Dominik se entregava todas as noites, entregava o corpo, a alma, a inteligência arrogante, o orgulho a um homem com vinte e cinco anos a mais, que dava nome ao seu canivete. Nome de mulher. Nome de mulher gostosa, segundo ele. E não havia noite em que ele se conformasse com isso. Mas o nome do canivete nunca importou muito quando as mãos bruscas de Erwin o levantavam e rasgavam a camisa de cetim, fazendo os botões se espalharem e rolarem pelo chão. Quando Erwin puxava a calça dele sem abrir qualquer botão, tamanha era a urgência, e quando o empurrava contra a parede e o xingava de qualquer coisa baixa, palavras que Dominik jamais usaria, mas na boca de Erwin soavam tão quentes naquele bafo de fumo, como ele poderia se importar com qualquer coisa além daquela boca suja? Daquelas mãos imundas?

Pensava na boca suja e nas mãos imundas até quando elas estavam distantes. Passava a lâmina fina da faca pela pele delicada da batata em sua mão e sorria.

Erwin não perguntou por que ele sorria. E não precisava olhar para o lado para saber que o que Dominik tinha na boca era um sorriso da sacanagem mais fina, de primeira qualidade. Cuspiu de novo.

-O que vai acontecer quando vocês forem embora? Para outro porto, digo.

-O que é que tem?

Dominik encarou o rosto dele por muito mais tempo do que planejava. Perdeu-se na pele grosseira, na cicatriz que marcava a bochecha esquerda de Erwin, o bigode malfeito e a barba que começava a crescer no queixo e pelo maxilar, que ele coçava de vez em quando. Quando se deu conta de que olhava demais, abaixou os olhos para a batata. E riu. Nunca havia descascado uma batata na vida.

-Eu vou te ver de novo?

-Não sei nem se eu vou ter comida na mesa amanhã, não me faça essas perguntas idiotas.

Cuspiu de novo. Coçou o queixo. Jogou a batata no balde.

-Mas você quer?

-O quê?

-Voltar.

-Eu nem fui ainda e tu me perguntas se eu quero voltar?

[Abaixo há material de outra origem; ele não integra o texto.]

-- pv_equiv track=rewrite | github.com/talavis/euler | python/p230.py | a_or_b
-- ===== SOURCE A (Python) =====
-- def a_or_b(n):
--     wanted = (127+19*n)*7**n
--     values = calc_fib(wanted//100+1)
--     i = len(values)-1
--     while i > 2:
--         if wanted//100 >= values[i-2]:
--             wanted -= values[i-2]*100
--             i -= 1
--         else:
--             i -= 2
--     if wanted < 100 and i ==2:
--         return 'A'
--     else:
--         return 'B'
--
-- def calc_fib(limit):
--     a1 = 1
--     a2 = 1
--     a3 = a1 + a2
--     values = [a1, a2, a3]
--     while a3 < limit:
--         a1 = a2
--         a2 = a3
--         a3 = a1 + a2
--         values.append(a3)
--     return values
-- ===== SOURCE B (Python) =====
-- def a_or_b(n):
--     wanted = (127 + 19*n) * 7**n
--     limit = wanted // 100 + 1
--     # climb: x, y are consecutive Fibonacci numbers F(k-1), F(k) (1,1,2,3,...)
--     x, y, k = 1, 2, 2
--     while y < limit:
--         x, y, k = y, x + y, k + 1
--     # descend through the Fibonacci word using only the pair (x, y), no list
--     w, i = wanted, k
--     while i > 2:
--         if w // 100 >= y - x:
--             w -= (y - x) * 100
--             x, y, i = y - x, x, i - 1
--         else:
--             x, y, i = 2*x - y, y - x, i - 2
--     return 'A' if w < 100 and i == 2 else 'B'
-- ===== Notes on version B (the rewrite author's own statement) =====
-- stated objective: alternative
-- what changed: B drops calc_fib's list entirely: it climbs with a single consecutive-Fibonacci pair (x, y) and descends the Fibonacci word reconstructing earlier Fibonacci numbers by subtraction (y-x, 2x-y), so no list is built or indexed (O(1) extra memory).
-- outside the precondition, e.g. on a_or_b(-1): A returns 'A', B returns 'A'
import Mathlib
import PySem

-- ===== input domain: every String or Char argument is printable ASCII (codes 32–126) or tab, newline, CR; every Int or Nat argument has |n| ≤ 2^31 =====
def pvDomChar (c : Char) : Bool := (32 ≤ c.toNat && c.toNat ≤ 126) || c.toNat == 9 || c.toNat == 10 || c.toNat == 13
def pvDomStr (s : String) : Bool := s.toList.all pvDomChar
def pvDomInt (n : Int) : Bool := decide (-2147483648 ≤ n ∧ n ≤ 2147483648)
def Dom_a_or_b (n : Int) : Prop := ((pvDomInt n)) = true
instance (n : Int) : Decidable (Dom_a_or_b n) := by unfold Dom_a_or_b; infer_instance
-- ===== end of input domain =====

-- B removes calc_fib's list: it climbs with one Fibonacci pair and descends by
-- reconstructing earlier Fibonacci numbers with subtraction (O(1) extra memory).

-- ===== PORT A =====
-- calc_fib's while loop; the 1 ≤ a2 / 1 ≤ a3 arguments only justify termination
def calcFibLoop (limit a1 a2 a3 : Int) (values : List Int)
    (h2 : 1 ≤ a2) (h3 : 1 ≤ a3) : List Int :=
  if a3 < limit then
    calcFibLoop limit a2 a3 (a2 + a3) (values ++ [a2 + a3]) h3 (by omega)
  else values
termination_by (limit - a3).toNat
decreasing_by omega

def calcFib (limit : Int) : List Int :=
  calcFibLoop limit 1 1 2 [1, 1, 2] (by norm_num) (by norm_num)

-- A's descent loop; values[i-2] is always in range on admitted inputs (getD 0 never fires)
def descLoopA (values : List Int) (wanted i : Int) : Int × Int :=
  if i > 2 then
    let v := PySem.List.pyGetD values (i - 2) 0
    if PySem.Int.floordiv wanted 100 ≥ v then
      descLoopA values (wanted - v * 100) (i - 1)
    else
      descLoopA values wanted (i - 2)
  else (wanted, i)
termination_by i.toNat
decreasing_by all_goals omega

-- 7**n ported as 7 ^ n.toNat: exact for n ≥ 0 (Pre_); Python returns a float for n < 0
def a_or_b (n : Int) : String :=
  let wanted := (127 + 19 * n) * 7 ^ n.toNat
  let values := calcFib (PySem.Int.floordiv wanted 100 + 1)
  let r := descLoopA values wanted ((values.length : Int) - 1)
  if r.1 < 100 ∧ r.2 = 2 then "A" else "B"

-- ===== PORT B =====
-- B's climbing loop; hypotheses only justify termination
def climbLoop (limit x y k : Int) (hx : 1 ≤ x) (hy : 1 ≤ y) : Int × Int × Int :=
  if y < limit then climbLoop limit y (x + y) (k + 1) hy (by omega)
  else (x, y, k)
termination_by (limit - y).toNat
decreasing_by omega

def descLoopB (x y w i : Int) : Int × Int :=
  if i > 2 then
    if PySem.Int.floordiv w 100 ≥ y - x then
      descLoopB (y - x) x (w - (y - x) * 100) (i - 1)
    else
      descLoopB (2 * x - y) (y - x) w (i - 2)
  else (w, i)
termination_by i.toNat
decreasing_by all_goals omega

def a_or_b_alt (n : Int) : String :=
  let wanted := (127 + 19 * n) * 7 ^ n.toNat
  let limit := PySem.Int.floordiv wanted 100 + 1
  let c := climbLoop limit 1 2 2 (by norm_num) (by norm_num)
  let r := descLoopB c.1 c.2.1 wanted c.2.2
  if r.1 < 100 ∧ r.2 = 2 then "A" else "B"

-- ===== PRECONDITION & SPEC =====
-- Pre_ excludes n < 0: there Python's 7**n is a FLOAT and A's whole computation
-- runs in float arithmetic, which is outside the Int port convention.
def Pre_a_or_b (n : Int) : Prop := 0 ≤ n
instance (n : Int) : Decidable (Pre_a_or_b n) := by unfold Pre_a_or_b; infer_instance
def pvWitness_a_or_b : Int := 6

def Spec_a_or_b (n : Int) (out : String) : Prop := out = a_or_b_alt n
instance (n : Int) (out : String) : Decidable (Spec_a_or_b n out) := by unfold Spec_a_or_b; infer_instance

-- ===== CLAIM (what is proved, stated in full; the proofs are below) =====
def Claim_equal_a_or_b : Prop := ∀ (n : Int), Dom_a_or_b n → Pre_a_or_b n → Spec_a_or_b n (a_or_b n)

-- ===== LEMMAS AND PROOFS =====

-- L is a Fibonacci-chained list (the invariant calc_fib's output satisfies)
def FibChain (L : List Int) : Prop :=
  ∀ j : Nat, j + 2 < L.length → L.getD (j + 2) 0 = L.getD j 0 + L.getD (j + 1) 0

theorem climb_calcFibLoop (limit a1 a2 a3 : Int) (values : List Int)
    (h2 : 1 ≤ a2) (h3 : 1 ≤ a3)
    (hlen : 3 ≤ values.length)
    (hprev : values.getD (values.length - 2) 0 = a2)
    (hlast : values.getD (values.length - 1) 0 = a3)
    (hchain : FibChain values) :
    3 ≤ (calcFibLoop limit a1 a2 a3 values h2 h3).length ∧
    FibChain (calcFibLoop limit a1 a2 a3 values h2 h3) ∧
    climbLoop limit a2 a3 ((values.length : Int) - 1) h2 h3 =
      ((calcFibLoop limit a1 a2 a3 values h2 h3).getD
          ((calcFibLoop limit a1 a2 a3 values h2 h3).length - 2) 0,
       (calcFibLoop limit a1 a2 a3 values h2 h3).getD
          ((calcFibLoop limit a1 a2 a3 values h2 h3).length - 1) 0,
       ((calcFibLoop limit a1 a2 a3 values h2 h3).length : Int) - 1) := by
  rw [calcFibLoop, climbLoop]
  by_cases h : a3 < limit
  · simp only [if_pos h]
    have hprev' : (values ++ [a2 + a3]).getD ((values ++ [a2 + a3]).length - 2) 0 = a3 := by
      rw [List.length_append]
      have : values.length + [a2 + a3].length - 2 = values.length - 1 := by simp
      rw [this, List.getD_append _ _ _ _ (by omega)]
      exact hlast
    have hlast' : (values ++ [a2 + a3]).getD ((values ++ [a2 + a3]).length - 1) 0 = a2 + a3 := by
      rw [List.length_append]
      have : values.length + [a2 + a3].length - 1 = values.length := by simp
      rw [this, List.getD_append_right _ _ _ _ (by omega)]
      simp
    have hchain' : FibChain (values ++ [a2 + a3]) := by
      intro j hj
      rw [List.length_append] at hj
      simp only [List.length_singleton] at hj
      by_cases hcase : j + 2 < values.length
      · rw [List.getD_append _ _ _ _ (by omega), List.getD_append _ _ _ _ (by omega),
          List.getD_append _ _ _ _ (by omega)]
        exact hchain j hcase
      · have hj2 : j + 2 = values.length := by omega
        rw [List.getD_append_right _ _ _ _ (by omega), List.getD_append _ _ _ _ (by omega),
          List.getD_append _ _ _ _ (by omega)]
        have e1 : j = values.length - 2 := by omega
        have e2 : j + 1 = values.length - 1 := by omega
        have g1 : values.getD j 0 = a2 := by rw [e1]; exact hprev
        have g2 : values.getD (j + 1) 0 = a3 := by rw [e2]; exact hlast
        rw [g1, g2, hj2]
        simp
    have ih := climb_calcFibLoop limit a2 a3 (a2 + a3) (values ++ [a2 + a3]) h3 (by omega)
      (by rw [List.length_append]; simp; omega) hprev' hlast' hchain'
    have ek : (values.length : Int) - 1 + 1 = ((values ++ [a2 + a3]).length : Int) - 1 := by
      simp only [List.length_append, List.length_singleton]; push_cast; ring
    rw [ek]
    exact ih
  · simp only [if_neg h]
    refine ⟨hlen, hchain, ?_⟩
    have e2 : values.length - 2 = values.length - 2 := rfl
    rw [hprev, hlast]
termination_by (limit - a3).toNat

theorem desc_eq (L : List Int) (hchain : FibChain L) (w i : Int)
    (hil : i < (L.length : Int)) :
    descLoopA L w i = descLoopB (L.getD (i - 1).toNat 0) (L.getD i.toNat 0) w i := by
  rw [descLoopA, descLoopB]
  by_cases h : i > 2
  · simp only [if_pos h]
    have hv : PySem.List.pyGetD L (i - 2) 0 = L.getD (i - 2).toNat 0 := by
      have e : i - 2 = (((i - 2).toNat : Nat) : Int) := by omega
      conv_lhs => rw [e]
      rw [PySem.List.pyGetD_natCast]
    have hyx : L.getD i.toNat 0 - L.getD (i - 1).toNat 0 = L.getD (i - 2).toNat 0 := by
      have hc := hchain (i - 2).toNat (by omega)
      have e1 : (i - 2).toNat + 2 = i.toNat := by omega
      have e2 : (i - 2).toNat + 1 = (i - 1).toNat := by omega
      rw [e1, e2] at hc
      omega
    rw [hv, ← hyx]
    split
    · rw [desc_eq L hchain _ (i - 1) (by omega)]
      have e3 : (i - 1 - 1).toNat = (i - 2).toNat := by omega
      rw [e3, ← hyx]
    · rw [desc_eq L hchain _ (i - 2) (by omega)]
      have hx3 : 2 * L.getD (i - 1).toNat 0 - L.getD i.toNat 0 = L.getD (i - 2 - 1).toNat 0 := by
        have hc := hchain (i - 3).toNat (by omega)
        have e1 : (i - 3).toNat + 2 = (i - 1).toNat := by omega
        have e2 : (i - 3).toNat + 1 = (i - 2).toNat := by omega
        have e3 : (i - 2 - 1).toNat = (i - 3).toNat := by omega
        rw [e1, e2] at hc
        rw [e3]
        omega
      rw [← hx3, ← hyx]
  · simp only [if_neg h]
termination_by i.toNat

-- ===== VERDICT (by name: the statement is the Claim_ definition above) =====
theorem a_or_b_spec : Claim_equal_a_or_b := by
  intro n _ hpre
  unfold Spec_a_or_b a_or_b a_or_b_alt calcFib
  simp only []
  have hinit : FibChain [1, 1, 2] := by
    intro j hj
    have : j = 0 := by simp at hj; omega
    subst this
    decide
  obtain ⟨hlen, hchain, hclimb⟩ :=
    climb_calcFibLoop (PySem.Int.floordiv ((127 + 19 * n) * 7 ^ n.toNat) 100 + 1)
      1 1 2 [1, 1, 2] (by norm_num) (by norm_num) (by simp) (by decide) (by decide) hinit
  rw [show (([1, 1, 2] : List Int).length : Int) - 1 = 2 from by norm_num] at hclimb
  set L := calcFibLoop (PySem.Int.floordiv ((127 + 19 * n) * 7 ^ n.toNat) 100 + 1)
      1 1 2 [1, 1, 2] (by norm_num) (by norm_num) with hL
  have hdesc := desc_eq L hchain ((127 + 19 * n) * 7 ^ n.toNat) ((L.length : Int) - 1) (by omega)
  have e1 : ((L.length : Int) - 1 - 1).toNat = L.length - 2 := by omega
  have e2 : ((L.length : Int) - 1).toNat = L.length - 1 := by omega
  rw [e1, e2] at hdesc
  rw [hclimb, ← hdesc]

Dominik soltou um suspiro frustrado. No começo, pensava que Erwin era mesmo ignorante como se mostrava. Porque seus diálogos davam voltas e voltas e voltas sem chegar a lugar nenhum, palavras nunca deram certo entre os dois. Mas agora ele já sabia que as respostas ignorantes de Erwin não eram por falta de compreensão.

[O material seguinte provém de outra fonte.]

-- pv_equiv track=rewrite | github.com/udaycoder/Minance | minance1.py | findNumberOfExtraDays
-- ===== SOURCE A (Python) =====
-- def isLeapYear(year):
--     if((year%400 == 0) or (year%100!=0 and year%4==0)):
--         return  True
--     else:
--         return False
--
-- def findNumberOfExtraDays(year):
--     count = 0;
--     if(year>2000):
--         for i in range(2001,(year+1)):
--             if(isLeapYear(i)):
--                 count+=2
--             else:
--                 count+=1
--     elif(year<2000):
--         for i in range((year+1),2001):
--             if(isLeapYear(i)):
--                 count+=2
--             else:
--                 count+=1
--     return count
-- ===== SOURCE B (Python) =====
-- def _leapsUpTo(n):
--     # number of leap years y with 1 <= ... well: n//4 - n//100 + n//400 counts leap years in (0, n] (and works for negative n by floor division)
--     return n // 4 - n // 100 + n // 400
--
-- def findNumberOfExtraDays(year):
--     lo, hi = (2000, year) if year > 2000 else (year, 2000)
--     return (hi - lo) + (_leapsUpTo(hi) - _leapsUpTo(lo))
-- ===== Notes on version B (the rewrite author's own statement) =====
-- stated objective: faster
-- what changed: Replaces the per-year loop with a closed-form count: (hi-lo) years plus the leap-year count on the interval computed as the difference of n//4 - n//100 + n//400 prefix counts.
import Mathlib
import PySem

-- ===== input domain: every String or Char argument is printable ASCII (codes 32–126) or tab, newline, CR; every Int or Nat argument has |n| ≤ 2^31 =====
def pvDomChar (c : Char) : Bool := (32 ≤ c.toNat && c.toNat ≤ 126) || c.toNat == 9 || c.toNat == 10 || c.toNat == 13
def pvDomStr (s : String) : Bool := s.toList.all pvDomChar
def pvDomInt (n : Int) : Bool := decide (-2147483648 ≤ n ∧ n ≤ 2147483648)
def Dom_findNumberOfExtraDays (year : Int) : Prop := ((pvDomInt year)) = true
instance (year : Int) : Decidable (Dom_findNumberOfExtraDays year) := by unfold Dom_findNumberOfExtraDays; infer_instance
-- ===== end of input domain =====

-- B replaces A's per-year loop with a closed-form count (interval length plus a
-- difference of n//4 - n//100 + n//400 leap-year prefix counts); objective: faster.

-- ===== PORT A =====
def isLeapYear (year : Int) : Bool :=
  if PySem.Int.mod year 400 == 0 || (PySem.Int.mod year 100 != 0 && PySem.Int.mod year 4 == 0) then
    true
  else
    false

def findNumberOfExtraDays (year : Int) : Int :=
  let count : Int := 0
  if year > 2000 then
    (PySem.List.pyRange 2001 (year + 1) 1).foldl
      (fun count i => if isLeapYear i then count + 2 else count + 1) count
  else if year < 2000 then
    (PySem.List.pyRange (year + 1) 2001 1).foldl
      (fun count i => if isLeapYear i then count + 2 else count + 1) count
  else
    count

-- ===== PORT B =====
def leapsUpTo (n : Int) : Int :=
  PySem.Int.floordiv n 4 - PySem.Int.floordiv n 100 + PySem.Int.floordiv n 400

def findNumberOfExtraDays_alt (year : Int) : Int :=
  let p : Int × Int := if year > 2000 then (2000, year) else (year, 2000)
  (p.2 - p.1) + (leapsUpTo p.2 - leapsUpTo p.1)

-- ===== PRECONDITION & SPEC =====
def Spec_findNumberOfExtraDays (year : Int) (out : Int) : Prop := out = findNumberOfExtraDays_alt year
instance (year : Int) (out : Int) : Decidable (Spec_findNumberOfExtraDays year out) := by unfold Spec_findNumberOfExtraDays; infer_instance

-- ===== CLAIM (what is proved, stated in full; the proofs are below) =====
def Claim_equal_findNumberOfExtraDays : Prop := ∀ (year : Int), Dom_findNumberOfExtraDays year → Spec_findNumberOfExtraDays year (findNumberOfExtraDays year)

-- ===== LEMMAS AND PROOFS =====

-- the prefix count steps by exactly the leap indicator
theorem leapsUpTo_step (i : Int) :
    leapsUpTo i - leapsUpTo (i - 1) = (if isLeapYear i then 1 else 0) := by
  have e4 := PySem.Int.floordiv_eq_ediv_of_pos (a := i) (by norm_num : (0:Int) < 4)
  have e100 := PySem.Int.floordiv_eq_ediv_of_pos (a := i) (by norm_num : (0:Int) < 100)
  have e400 := PySem.Int.floordiv_eq_ediv_of_pos (a := i) (by norm_num : (0:Int) < 400)
  have f4 := PySem.Int.floordiv_eq_ediv_of_pos (a := i - 1) (by norm_num : (0:Int) < 4)
  have f100 := PySem.Int.floordiv_eq_ediv_of_pos (a := i - 1) (by norm_num : (0:Int) < 100)
  have f400 := PySem.Int.floordiv_eq_ediv_of_pos (a := i - 1) (by norm_num : (0:Int) < 400)
  cases hb : isLeapYear i with
  | false =>
    simp only [Bool.false_eq_true, if_false]
    simp only [isLeapYear] at hb
    simp at hb
    simp only [leapsUpTo, e4, e100, e400, f4, f100, f400]
    omega
  | true =>
    simp only [if_true]
    simp only [isLeapYear] at hb
    simp at hb
    simp only [leapsUpTo, e4, e100, e400, f4, f100, f400]
    omega

-- the loop body in closed form
theorem loop_sum (n : Nat) (a : Int) :
    (PySem.List.pyRange a (a + n) 1).foldl
      (fun count i => if isLeapYear i then count + 2 else count + 1) 0
    = (n : Int) + (leapsUpTo (a + n - 1) - leapsUpTo (a - 1)) := by
  induction n with
  | zero => simp [PySem.List.pyRange_one_eq_nil (le_refl a)]
  | succ n ih =>
    have hb : (a + ((n : Int) + 1)) = (a + n) + 1 := by ring
    have hle : a ≤ a + (n : Int) := by omega
    push_cast
    rw [hb, PySem.List.pyRange_one_succ_right hle, List.foldl_append]
    simp only [List.foldl_cons, List.foldl_nil, ih]
    have hc : a + (n : Int) + 1 - 1 = a + n := by ring
    rw [hc]
    have := leapsUpTo_step (a + n)
    split_ifs at this ⊢ <;> omega

-- ===== VERDICT (by name: the statement is the Claim_ definition above) =====
theorem findNumberOfExtraDays_spec : Claim_equal_findNumberOfExtraDays := by
  intro year _
  unfold Spec_findNumberOfExtraDays findNumberOfExtraDays findNumberOfExtraDays_alt
  by_cases h1 : year > 2000
  · have hn : year + 1 = 2001 + ((year - 2000).toNat : Int) := by omega
    simp only [h1, if_pos]
    rw [hn, loop_sum (year - 2000).toNat 2001]
    have : ((year - 2000).toNat : Int) = year - 2000 := by omega
    rw [this]
    ring_nf
  · by_cases h2 : year < 2000
    · have hn : (2001 : Int) = (year + 1) + ((2000 - year).toNat : Int) := by omega
      simp only [h1, h2, if_false]
      rw [hn, loop_sum (2000 - year).toNat (year + 1)]
      have : ((2000 - year).toNat : Int) = 2000 - year := by omega
      have hy : year + 1 + (2000 - year) - 1 = 2000 := by ring
      rw [this, hy]
      simp only [if_true]
      ring_nf
    · have : year = 2000 := by omega
      subst this
      norm_num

-Tá cortando mais batata do que tirando a casca, para de estragar minha comida.

A mão tremia na faca. Voltou o olhar brevemente para a mão habilidosa, apesar de cascuda, que passava Sally delicadamente pela casca fina e mantinha a batata intacta, exceto quando afundava demais os dedos. Não media força muito bem. Dominik fechou os olhos e contraiu os músculos do rosto para não deixar escapar nem um pingo de melancolia. A batata escapou de seus dedos delicados. Não respirava direito. Abaixou o rosto para que as mechas douradas cobrissem sua cara e ele pudesse aliviar a tensão. Havia esquecido que Erwin sabia de tudo que ele fazia e pensava sem precisar olhar.

Passou a língua pelos lábios devagar. E enfim, levantou a cabeça, ajeitando o cabelo, dentro da sua perfeição, com a mão livre. Levantou-se.

Erwin roncou baixo e separou um pouco as pernas, ajeitando-se no banquinho que era pequeno demais para seu corpo de 103kg de músculo. Dominik não percebeu o movimento. Folgava e apertava os dedos segurando a faca, encarando o último brilho de sol no mar que já não estava mais azul. Ao que virou para voltar para casa, ouviu uma tosse breve e a voz de Erwin, mais mansa do que esteve nas três semanas que passaram juntos.

-Um amor em cada porto, loira. É esse o combinado.